=== DATA EXTRACTS ===
-- pv_equiv track=rewrite | github.com/y9nhjy/Proxifier-Keygen | Proxifier_Checker.py | handle
-- ===== SOURCE A (Python) =====
-- def handle(s):
--     res = 0
--     for i in range(len(s) - 1, -1, -1):
--         res *= 32
--         t = ord(s[i])
--         if s[i] == 'W':
--             continue
--         elif s[i] == 'X':
--             res += 24
--         elif s[i] == 'Y':
--             res += 1
--         elif s[i] == 'Z':
--             res += 18
--         elif s[i] in "0123456789":
--             res += t - 48
--         else:
--             res += t - 55
--     return res
-- ===== SOURCE B (Python) =====
-- def _digit(c):
--     if c == 'W':
--         return 0
--     if c == 'X':
--         return 24
--     if c == 'Y':
--         return 1
--     if c == 'Z':
--         return 18
--     if c in "0123456789":
--         return ord(c) - 48
--     return ord(c) - 55
--
-- def handle(s):
--     res = 0
--     mult = 1
--     for c in s:
--         res += _digit(c) * mult
--         mult *= 32
--     return res
-- ===== Notes on version B (the rewrite author's own statement) =====
-- stated objective: alternative
-- what changed: Replaces A's backward Horner pass (index loop from the end, repeatedly scaling the accumulator by 32) with a forward single pass over the characters maintaining an explicit place-value multiplier, with the digit decoding factored into a helper.
import Mathlib
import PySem

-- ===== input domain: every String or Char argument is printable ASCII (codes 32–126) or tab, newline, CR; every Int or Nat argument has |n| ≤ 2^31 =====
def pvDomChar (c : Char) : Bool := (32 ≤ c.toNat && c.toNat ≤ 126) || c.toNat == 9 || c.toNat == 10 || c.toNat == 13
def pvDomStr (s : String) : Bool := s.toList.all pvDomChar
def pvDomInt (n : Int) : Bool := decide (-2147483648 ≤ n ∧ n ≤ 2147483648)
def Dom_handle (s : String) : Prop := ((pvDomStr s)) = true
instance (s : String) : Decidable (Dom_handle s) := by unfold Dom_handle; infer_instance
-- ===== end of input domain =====

-- B replaces A's backward Horner pass with a forward pass keeping an explicit place-value multiplier (alternative decomposition, same cost).


-- ===== PORT A =====
-- A iterates indices len-1 down to 0, i.e. the characters back to front, doing res := res*32 + branch.
def handle (s : String) : Int :=
  s.toList.reverse.foldl (fun res c =>
    let res := res * 32
    let t : Int := (c.toNat : Int)
    if c = 'W' then res
    else if c = 'X' then res + 24
    else if c = 'Y' then res + 1
    else if c = 'Z' then res + 18
    else if ("0123456789".toList.contains c) then res + (t - 48)
    else res + (t - 55)) 0

-- ===== PORT B =====
def pvDigit (c : Char) : Int :=
  if c = 'W' then 0
  else if c = 'X' then 24
  else if c = 'Y' then 1
  else if c = 'Z' then 18
  else if ("0123456789".toList.contains c) then (c.toNat : Int) - 48
  else (c.toNat : Int) - 55

def handle_alt (s : String) : Int :=
  (s.toList.foldl (fun (p : Int × Int) c => (p.1 + pvDigit c * p.2, p.2 * 32)) (0, 1)).1

-- ===== PRECONDITION & SPEC =====
def Spec_handle (s : String) (out : Int) : Prop := out = handle_alt s
instance (s : String) (out : Int) : Decidable (Spec_handle s out) := by unfold Spec_handle; infer_instance

-- ===== CLAIM (what is proved, stated in full; the proofs are below) =====
def Claim_equal_handle : Prop := ∀ (s : String), Dom_handle s → Spec_handle s (handle s)

-- ===== LEMMAS AND PROOFS =====

-- little-endian base-32 value, the common characterisation of both ports
def pvHorner : List Char → Int
  | [] => 0
  | c :: l => pvDigit c + 32 * pvHorner l

theorem pvStepA_eq :
    (fun (res : Int) (c : Char) =>
      let res := res * 32
      let t : Int := (c.toNat : Int)
      if c = 'W' then res
      else if c = 'X' then res + 24
      else if c = 'Y' then res + 1
      else if c = 'Z' then res + 18
      else if ("0123456789".toList.contains c) then res + (t - 48)
      else res + (t - 55)) = fun r c => r * 32 + pvDigit c := by
  funext r c
  simp only [pvDigit]
  split_ifs <;> ring

theorem pvA_eq (l : List Char) :
    l.reverse.foldl (fun r c => r * 32 + pvDigit c) 0 = pvHorner l := by
  induction l with
  | nil => rfl
  | cons c l ih =>
    simp only [List.reverse_cons, List.foldl_append, List.foldl_cons, List.foldl_nil, ih, pvHorner]
    ring

theorem pvB_eq (l : List Char) (res mult : Int) :
    (l.foldl (fun (p : Int × Int) c => (p.1 + pvDigit c * p.2, p.2 * 32)) (res, mult)).1
      = res + mult * pvHorner l := by
  induction l generalizing res mult with
  | nil => simp [pvHorner]
  | cons c l ih => simp only [List.foldl_cons, ih, pvHorner]; ring

-- ===== VERDICT (by name: the statement is the Claim_ definition above) =====
theorem handle_spec : Claim_equal_handle := by
  intro s _
  unfold Spec_handle handle handle_alt
  rw [pvStepA_eq, pvA_eq, pvB_eq]
  ring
===
EXERCISE DETAILS: Write out the records. Leave nothing out and change nothing.

SOLUTION:
-- pv_equiv track=rewrite | github.com/y9nhjy/Proxifier-Keygen | Proxifier_Checker.py | handle
-- ===== SOURCE A (Python) =====
-- def handle(s):
--     res = 0
--     for i in range(len(s) - 1, -1, -1):
--         res *= 32
--         t = ord(s[i])
--         if s[i] == 'W':
--             continue
--         elif s[i] == 'X':
--             res += 24
--         elif s[i] == 'Y':
--             res += 1
--         elif s[i] == 'Z':
--             res += 18
--         elif s[i] in "0123456789":
--             res += t - 48
--         else:
--             res += t - 55
--     return res
-- ===== SOURCE B (Python) =====
-- def _digit(c):
--     if c == 'W':
--         return 0
--     if c == 'X':
--         return 24
--     if c == 'Y':
--         return 1
--     if c == 'Z':
--         return 18
--     if c in "0123456789":
--         return ord(c) - 48
--     return ord(c) - 55
--
-- def handle(s):
--     res = 0
--     mult = 1
--     for c in s:
--         res += _digit(c) * mult
--         mult *= 32
--     return res
-- ===== Notes on version B (the rewrite author's own statement) =====
-- stated objective: alternative
-- what changed: Replaces A's backward Horner pass (index loop from the end, repeatedly scaling the accumulator by 32) with a forward single pass over the characters maintaining an explicit place-value multiplier, with the digit decoding factored into a helper.
import Mathlib
import PySem

-- ===== input domain: every String or Char argument is printable ASCII (codes 32–126) or tab, newline, CR; every Int or Nat argument has |n| ≤ 2^31 =====
def pvDomChar (c : Char) : Bool := (32 ≤ c.toNat && c.toNat ≤ 126) || c.toNat == 9 || c.toNat == 10 || c.toNat == 13
def pvDomStr (s : String) : Bool := s.toList.all pvDomChar
def pvDomInt (n : Int) : Bool := decide (-2147483648 ≤ n ∧ n ≤ 2147483648)
def Dom_handle (s : String) : Prop := ((pvDomStr s)) = true
instance (s : String) : Decidable (Dom_handle s) := by unfold Dom_handle; infer_instance
-- ===== end of input domain =====

-- B replaces A's backward Horner pass with a forward pass keeping an explicit place-value multiplier (alternative decomposition, same cost).


-- ===== PORT A =====
-- A iterates indices len-1 down to 0, i.e. the characters back to front, doing res := res*32 + branch.
def handle (s : String) : Int :=
  s.toList.reverse.foldl (fun res c =>
    let res := res * 32
    let t : Int := (c.toNat : Int)
    if c = 'W' then res
    else if c = 'X' then res + 24
    else if c = 'Y' then res + 1
    else if c = 'Z' then res + 18
    else if ("0123456789".toList.contains c) then res + (t - 48)
    else res + (t - 55)) 0

-- ===== PORT B =====
def pvDigit (c : Char) : Int :=
  if c = 'W' then 0
  else if c = 'X' then 24
  else if c = 'Y' then 1
  else if c = 'Z' then 18
  else if ("0123456789".toList.contains c) then (c.toNat : Int) - 48
  else (c.toNat : Int) - 55

def handle_alt (s : String) : Int :=
  (s.toList.foldl (fun (p : Int × Int) c => (p.1 + pvDigit c * p.2, p.2 * 32)) (0, 1)).1

-- ===== PRECONDITION & SPEC =====
def Spec_handle (s : String) (out : Int) : Prop := out = handle_alt s
instance (s : String) (out : Int) : Decidable (Spec_handle s out) := by unfold Spec_handle; infer_instance

-- ===== CLAIM (what is proved, stated in full; the proofs are below) =====
def Claim_equal_handle : Prop := ∀ (s : String), Dom_handle s → Spec_handle s (handle s)

-- ===== LEMMAS AND PROOFS =====

-- little-endian base-32 value, the common characterisation of both ports
def pvHorner : List Char → Int
  | [] => 0
  | c :: l => pvDigit c + 32 * pvHorner l

theorem pvStepA_eq :
    (fun (res : Int) (c : Char) =>
      let res := res * 32
      let t : Int := (c.toNat : Int)
      if c = 'W' then res
      else if c = 'X' then res + 24
      else if c = 'Y' then res + 1
      else if c = 'Z' then res + 18
      else if ("0123456789".toList.contains c) then res + (t - 48)
      else res + (t - 55)) = fun r c => r * 32 + pvDigit c := by
  funext r c
  simp only [pvDigit]
  split_ifs <;> ring

theorem pvA_eq (l : List Char) :
    l.reverse.foldl (fun r c => r * 32 + pvDigit c) 0 = pvHorner l := by
  induction l with
  | nil => rfl
  | cons c l ih =>
    simp only [List.reverse_cons, List.foldl_append, List.foldl_cons, List.foldl_nil, ih, pvHorner]
    ring

theorem pvB_eq (l : List Char) (res mult : Int) :
    (l.foldl (fun (p : Int × Int) c => (p.1 + pvDigit c * p.2, p.2 * 32)) (res, mult)).1
      = res + mult * pvHorner l := by
  induction l generalizing res mult with
  | nil => simp [pvHorner]
  | cons c l ih => simp only [List.foldl_cons, ih, pvHorner]; ring

-- ===== VERDICT (by name: the statement is the Claim_ definition above) =====
theorem handle_spec : Claim_equal_handle := by
  intro s _
  unfold Spec_handle handle handle_alt
  rw [pvStepA_eq, pvA_eq, pvB_eq]
  ring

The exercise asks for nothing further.